UKH

Ancient Stone Spray Painted

The Brecon Beacons National Park Authority is highlighting the importance of heritage sites after a Bronze Age standing stone was vandalised in the park.

It's big, but it's not exactly clever, 148 kb
It's big, but it's not exactly clever
© Brecon Beacons National Park Authority

At some time over the last few weeks the Maen Llia standing stone, a Scheduled Ancient Monument situated on the high col just east of Fan Nedd, close to the Heol Senni - Ystradfellte road, has been graffiti-ed with a smiley face.

The iconic 3.7 metre tall standing stone attracts visitors from around the world, they say, and is recognised as a site of national archaeological importance.
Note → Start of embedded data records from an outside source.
-- reduction of port B to pvBcore
lemma pvB_red (cards : List Int) (cnt : Int) (K : Nat)
    (hsl : PySem.List.slice cards none (some cnt) = cards.take K) :
    maxmiumScore_alt cards cnt
      = pvBcore (PySem.List.sorted cards (fun c => c) true) (min K cards.length) := by
  have hodds : PySem.List.sorted (cards.filter (fun c => decide (PySem.Int.mod c 2 ≠ 0))) (fun c => c) true
      = (PySem.List.sorted cards (fun c => c) true).filter pOdd := by
    rw [pvPredOddB]
    exact pvSortedFilter cards pOdd
  have hevens : PySem.List.sorted (cards.filter (fun c => decide (PySem.Int.mod c 2 = 0))) (fun c => c) true
      = (PySem.List.sorted cards (fun c => c) true).filter pEven := by
    rw [pvPredEvenB]
    exact pvSortedFilter cards pEven
  simp only [maxmiumScore_alt]
  rw [hsl, hodds, hevens, List.length_take]
  set d := PySem.List.sorted cards (fun c => c) true with hd
  set M := min K cards.length with hMdef
  set O := d.filter pOdd with hOdef
  set E := d.filter pEven with hEdef
  rw [PySem.List.pyRange_one, show (((M : Nat) : Int) + 1 - 0).toNat = M + 1 from by omega,
    List.foldl_map]
  -- the guard and the candidate, in Nat form
  have hfc : (List.range (M + 1)).filter
        (fun k : Nat => decide (PySem.Int.mod ((0:Int) + (k:Int)) 2 = 0 ∧
          ((0:Int) + (k:Int)) < ((pvPrefix O).length : Int) ∧
          ((M : Nat) : Int) - ((0:Int) + (k:Int)) < ((pvPrefix E).length : Int)))
      = (List.range (M + 1)).filter (pvFeas d M) := by
    apply List.filter_congr
    intro k hk
    rw [List.mem_range] at hk
    apply Bool.eq_iff_iff.mpr
    rw [decide_eq_true_iff, pvFeas_iff]
    rw [pvPrefix_eq, pvPrefix_eq, List.length_map, List.length_range,
      List.length_map, List.length_range, pvModTwo]
    rw [← hOdef, ← hEdef]
    constructor
    · rintro ⟨p1, p2, p3⟩
      refine ⟨by omega, by omega, by omega⟩
    · rintro ⟨p1, p2, p3⟩
      refine ⟨by omega, by omega, by omega⟩
  have hmc : ∀ k ∈ (List.range (M + 1)).filter (pvFeas d M),
      (fun k : Nat => PySem.List.pyGetD (pvPrefix O) ((0:Int) + (k:Int)) 0
        + PySem.List.pyGetD (pvPrefix E) (((M : Nat) : Int) - ((0:Int) + (k:Int))) 0) k
        = pvF d M k := by
    intro k hk
    rw [List.mem_filter, List.mem_range] at hk
    obtain ⟨hkr, hkf⟩ := hk
    obtain ⟨hk2, hkO, hkE⟩ := (pvFeas_iff d M k).mp hkf
    rw [← hOdef] at hkO
    rw [← hEdef] at hkE
    show PySem.List.pyGetD (pvPrefix O) ((0:Int) + (k:Int)) 0
        + PySem.List.pyGetD (pvPrefix E) (((M : Nat) : Int) - ((0:Int) + (k:Int))) 0 = pvF d M k
    rw [pvPrefix_eq, pvPrefix_eq,
      PySem.List.pyGetD_eq_getElem _ 0 (by omega)
        (by rw [List.length_map, List.length_range]; push_cast; omega),
      PySem.List.pyGetD_eq_getElem _ 0 (by omega)
        (by rw [List.length_map, List.length_range]; push_cast; omega)]
    simp only [List.getElem_map, List.getElem_range]
    rw [show ((0:Int) + (k:Int)).toNat = k from by omega,
      show ((((M : Nat) : Int)) - ((0:Int) + (k:Int))).toNat = M - k from by omega]
    rfl
  have key : (match
      (((List.range (M + 1)).filter
        (fun k : Nat => decide (PySem.Int.mod ((0:Int) + (k:Int)) 2 = 0 ∧
          ((0:Int) + (k:Int)) < ((pvPrefix O).length : Int) ∧
          ((M : Nat) : Int) - ((0:Int) + (k:Int)) < ((pvPrefix E).length : Int)))).map
        (fun k : Nat => PySem.List.pyGetD (pvPrefix O) ((0:Int) + (k:Int)) 0
          + PySem.List.pyGetD (pvPrefix E) (((M : Nat) : Int) - ((0:Int) + (k:Int))) 0)).max? with
      | some b => b
      | none => (0:Int)) = pvBcore d M := by
    rw [hfc, List.map_congr_left hmc]
    cases hmx : (((List.range (M + 1)).filter (pvFeas d M)).map (pvF d M)).max? with
    | none => simp [pvBcore, hmx]
    | some b => simp [pvBcore, hmx]
  rw [← pvFoldMax_none _ _ (List.range (M + 1))] at key
  exact key

-- ===== structural facts about the parity split of the sorted list =====

lemma pvFilterLenSplit (l : List Int) :
    (l.filter pOdd).length + (l.filter pEven).length = l.length := by
  induction l with
  | nil => rfl
  | cons c t ih =>
    by_cases h : c % 2 = 0 <;> simp [List.filter_cons, pOdd, pEven, h] <;> omega

lemma pvSumSplit (l : List Int) :
    l.sum = (l.filter pOdd).sum + (l.filter pEven).sum := by
  induction l with
  | nil => rfl
  | cons c t ih =>
    by_cases h : c % 2 = 0 <;> simp [List.filter_cons, pOdd, pEven, h] <;> omega

lemma pvFilterSplit (d : List Int) (M : Nat) (p : Int → Bool) :
    (d.take M).filter p ++ (d.drop M).filter p = d.filter p := by
  rw [← List.filter_append, List.take_append_drop]

lemma pvChFilterOdd (d : List Int) (M : Nat) :
    (d.take M).filter pOdd = (d.filter pOdd).take (pvAcnt d M) := by
  show _ = (d.filter pOdd).take (((d.take M).filter pOdd).length)
  rw [← pvFilterSplit d M pOdd]
  exact (List.take_left).symm

lemma pvRsFilterOdd (d : List Int) (M : Nat) :
    (d.drop M).filter pOdd = (d.filter pOdd).drop (pvAcnt d M) := by
  show _ = (d.filter pOdd).drop (((d.take M).filter pOdd).length)
  rw [← pvFilterSplit d M pOdd]
  exact (List.drop_left).symm

lemma pvChFilterEven (d : List Int) (M : Nat) (hM : M ≤ d.length) :
    (d.take M).filter pEven = (d.filter pEven).take (M - pvAcnt d M) := by
  have hsplit := pvFilterLenSplit (d.take M)
  rw [List.length_take, min_eq_left hM] at hsplit
  have h : M - pvAcnt d M = ((d.take M).filter pEven).length := by unfold pvAcnt at *; omega
  rw [h, ← pvFilterSplit d M pEven]
  exact (List.take_left).symm

lemma pvRsFilterEven (d : List Int) (M : Nat) (hM : M ≤ d.length) :
    (d.drop M).filter pEven = (d.filter pEven).drop (M - pvAcnt d M) := by
  have hsplit := pvFilterLenSplit (d.take M)
  rw [List.length_take, min_eq_left hM] at hsplit
  have h : M - pvAcnt d M = ((d.take M).filter pEven).length := by unfold pvAcnt at *; omega
  rw [h, ← pvFilterSplit d M pEven]
  exact (List.drop_left).symm

-- parity of a sum of odd / even numbers
lemma pvSumOddPar (l : List Int) (h : ∀ x ∈ l, x % 2 = 1) :
    l.sum % 2 = (l.length : Int) % 2 := by
  induction l with
  | nil => rfl
  | cons c t ih =>
    have hc := h c List.mem_cons_self
    have ht := ih (fun x hx => h x (List.mem_cons_of_mem _ hx))
    simp only [List.sum_cons, List.length_cons]
    push_cast
    omega

lemma pvSumEvenPar (l : List Int) (h : ∀ x ∈ l, x % 2 = 0) :
    l.sum % 2 = 0 := by
  induction l with
  | nil => rfl
  | cons c t ih =>
    have hc := h c List.mem_cons_self
    have ht := ih (fun x hx => h x (List.mem_cons_of_mem _ hx))
    simp only [List.sum_cons]
    omega

-- bounds on the split
lemma pvAcnt_le (d : List Int) (M : Nat) (hM : M ≤ d.length) :
    pvAcnt d M ≤ M ∧ pvAcnt d M ≤ (d.filter pOdd).length ∧
    M - pvAcnt d M ≤ (d.filter pEven).length := by
  have h1 : ((d.take M).filter pOdd).length ≤ (d.take M).length := List.length_filter_le _ _
  rw [List.length_take] at h1
  have h2 := congrArg List.length (pvChFilterOdd d M)
  rw [List.length_take] at h2
  have h3 := congrArg List.length (pvChFilterEven d M hM)
  rw [List.length_take] at h3
  have hsplit := pvFilterLenSplit (d.take M)
  rw [List.length_take, min_eq_left hM] at hsplit
  unfold pvAcnt at *
  omega

-- s in terms of the class prefix sums
lemma pvSumF (d : List Int) (M : Nat) (hM : M ≤ d.length) :
    (d.take M).sum = pvF d M (pvAcnt d M) := by
  rw [pvSumSplit (d.take M), pvChFilterOdd d M, pvChFilterEven d M hM]
  rfl

-- parity of s is the parity of the odd-count
lemma pvSpar (d : List Int) (M : Nat) (hM : M ≤ d.length) :
    (d.take M).sum % 2 = ((pvAcnt d M : Int)) % 2 := by
  obtain ⟨haM, haO, haE⟩ := pvAcnt_le d M hM
  rw [pvSumF d M hM]
  unfold pvF
  have hlen : ((d.filter pOdd).take (pvAcnt d M)).length = pvAcnt d M := by
    rw [List.length_take]; omega
  have hOdd : ((d.filter pOdd).take (pvAcnt d M)).sum % 2 = ((pvAcnt d M : Int)) % 2 := by
    rw [pvSumOddPar _ (fun x hx => pvOddOf x (List.of_mem_filter (List.mem_of_mem_take hx))), hlen]
  have hEv : ((d.filter pEven).take (M - pvAcnt d M)).sum % 2 = 0 :=
    pvSumEvenPar _ (fun x hx => pvEvenOf x (List.of_mem_filter (List.mem_of_mem_take hx)))
  omega

-- every chosen card dominates every remaining card
lemma pvCross (d : List Int) (M : Nat)
    (hp : List.Pairwise (fun a b : Int => b ≤ a) d) :
    ∀ x ∈ d.take M, ∀ y ∈ d.drop M, y ≤ x := by
  rw [← List.take_append_drop M d] at hp
  exact (List.pairwise_append.mp hp).2.2

-- an element of a list is in a long-enough prefix / late-enough suffix
lemma pvMemTake {l : List Int} {i k : Nat} (h : i < l.length) (hik : i < k) :
    l[i]'h ∈ l.take k := by
  apply List.mem_of_getElem? (i := i)
  rw [List.getElem?_take, if_pos hik, List.getElem?_eq_getElem h]

lemma pvMemDrop {l : List Int} {i k : Nat} (h : i < l.length) (hik : k ≤ i) :
    l[i]'h ∈ l.drop k := by
  apply List.mem_of_getElem? (i := i - k)
  rw [List.getElem?_drop]
  have hki : k + (i - k) = i := by omega
  rw [hki, List.getElem?_eq_getElem h]

-- one step up below the peak
lemma pvStepUp (d : List Int) (M : Nat) (hM : M ≤ d.length)
    (hp : List.Pairwise (fun a b : Int => b ≤ a) d)
    (j : Nat) (hj : j < pvAcnt d M) (hE : M - j ≤ (d.filter pEven).length) :
    pvF d M j ≤ pvF d M (j + 1) := by
  obtain ⟨haM, haO, haE⟩ := pvAcnt_le d M hM
  have hjO : j < (d.filter pOdd).length := by omega
  have hidxE : M - j - 1 < (d.filter pEven).length := by omega
  have hMj : M - (j + 1) = M - j - 1 := by omega
  have hsum : ((d.filter pEven).take (M - j)).sum =
      ((d.filter pEven).take (M - j - 1)).sum + (d.filter pEven)[M - j - 1]'hidxE := by
    have h := List.sum_take_succ (d.filter pEven) (M - j - 1) hidxE
    rw [show M - j - 1 + 1 = M - j from by omega] at h
    exact h
  unfold pvF
  rw [List.sum_take_succ (d.filter pOdd) j hjO, hMj, hsum]
  have hmemx : (d.filter pOdd)[j]'hjO ∈ d.take M := by
    have hmem : (d.filter pOdd)[j]'hjO ∈ (d.filter pOdd).take (pvAcnt d M) :=
      pvMemTake hjO (by omega)
    rw [← pvChFilterOdd] at hmem
    exact List.mem_of_mem_filter hmem
  have hmemy : (d.filter pEven)[M - j - 1]'hidxE ∈ d.drop M := by
    have hmem : (d.filter pEven)[M - j - 1]'hidxE ∈ (d.filter pEven).drop (M - pvAcnt d M) :=
      pvMemDrop hidxE (by omega)
    rw [← pvRsFilterEven d M hM] at hmem
    exact List.mem_of_mem_filter hmem
  have hcross := pvCross d M hp _ hmemx _ hmemy
  omega

-- one step down above the peak
lemma pvStepDown (d : List Int) (M : Nat) (hM : M ≤ d.length)
    (hp : List.Pairwise (fun a b : Int => b ≤ a) d)
    (t : Nat) (ht : pvAcnt d M ≤ t) (htM : t + 1 ≤ M) (htO : t + 1 ≤ (d.filter pOdd).length) :
    pvF d M (t + 1) ≤ pvF d M t := by
  obtain ⟨haM, haO, haE⟩ := pvAcnt_le d M hM
  have htO' : t < (d.filter pOdd).length := by omega
  have hidxE : M - t - 1 < (d.filter pEven).length := by omega
  have hMt : M - (t + 1) = M - t - 1 := by omega
  have hsum : ((d.filter pEven).take (M - t)).sum =
      ((d.filter pEven).take (M - t - 1)).sum + (d.filter pEven)[M - t - 1]'hidxE := by
    have h := List.sum_take_succ (d.filter pEven) (M - t - 1) hidxE
    rw [show M - t - 1 + 1 = M - t from by omega] at h
    exact h
  unfold pvF
  rw [List.sum_take_succ (d.filter pOdd) t htO', hMt, hsum]
  have hmemy : (d.filter pOdd)[t]'htO' ∈ d.drop M := by
    have hmem : (d.filter pOdd)[t]'htO' ∈ (d.filter pOdd).drop (pvAcnt d M) :=
      pvMemDrop htO' (by omega)
    rw [← pvRsFilterOdd d M] at hmem
    exact List.mem_of_mem_filter hmem
  have hmemx : (d.filter pEven)[M - t - 1]'hidxE ∈ d.take M := by
    have hmem : (d.filter pEven)[M - t - 1]'hidxE ∈ (d.filter pEven).take (M - pvAcnt d M) :=
      pvMemTake hidxE (by omega)
    rw [← pvChFilterEven d M hM] at hmem
    exact List.mem_of_mem_filter hmem
  have hcross := pvCross d M hp _ hmemx _ hmemy
  omega

-- climbing towards the peak from the left
lemma pvClimb (d : List Int) (M : Nat) (hM : M ≤ d.length)
    (hp : List.Pairwise (fun a b : Int => b ≤ a) d)
    (j t : Nat) (hjt : j ≤ t) (hta : t ≤ pvAcnt d M) (hE : M - j ≤ (d.filter pEven).length) :
    pvF d M j ≤ pvF d M t := by
  induction t with
  | zero => have : j = 0 := by omega
            rw [this]
  | succ t ih =>
    rcases Nat.lt_or_ge t j with h | h
    · have : j = t + 1 := by omega
      rw [this]
    · exact le_trans (ih h (by omega)) (pvStepUp d M hM hp t (by omega) (by omega))

-- descending towards the peak from the right
lemma pvDescend (d : List Int) (M : Nat) (hM : M ≤ d.length)
    (hp : List.Pairwise (fun a b : Int => b ≤ a) d)
    (t j : Nat) (hat : pvAcnt d M ≤ t) (htj : t ≤ j) (hjM : j ≤ M)
    (hjO : j ≤ (d.filter pOdd).length) :
    pvF d M j ≤ pvF d M t := by
  induction j with
  | zero => have : t = 0 := by omega
            rw [this]
  | succ j ih =>
    rcases Nat.lt_or_ge j t with h | h
    · have : t = j + 1 := by omega
      rw [this]
    · exact le_trans (pvStepDown d M hM hp j (by omega) (by omega) (by omega))
        (ih h (by omega) (by omega))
It is likely that the stone was erected in the Late Neolithic or Early Bronze Age between 2500 and 1800 BC.

Brecon Beacons National Park Authority is currently working with Cadw (the Welsh Government's historic environment service) and landowners to arrange for the graffiti to be sensitively removed - a slow and careful process undertaken by professionals who may have to use on-site trials to assess the most appropriate methods and materials.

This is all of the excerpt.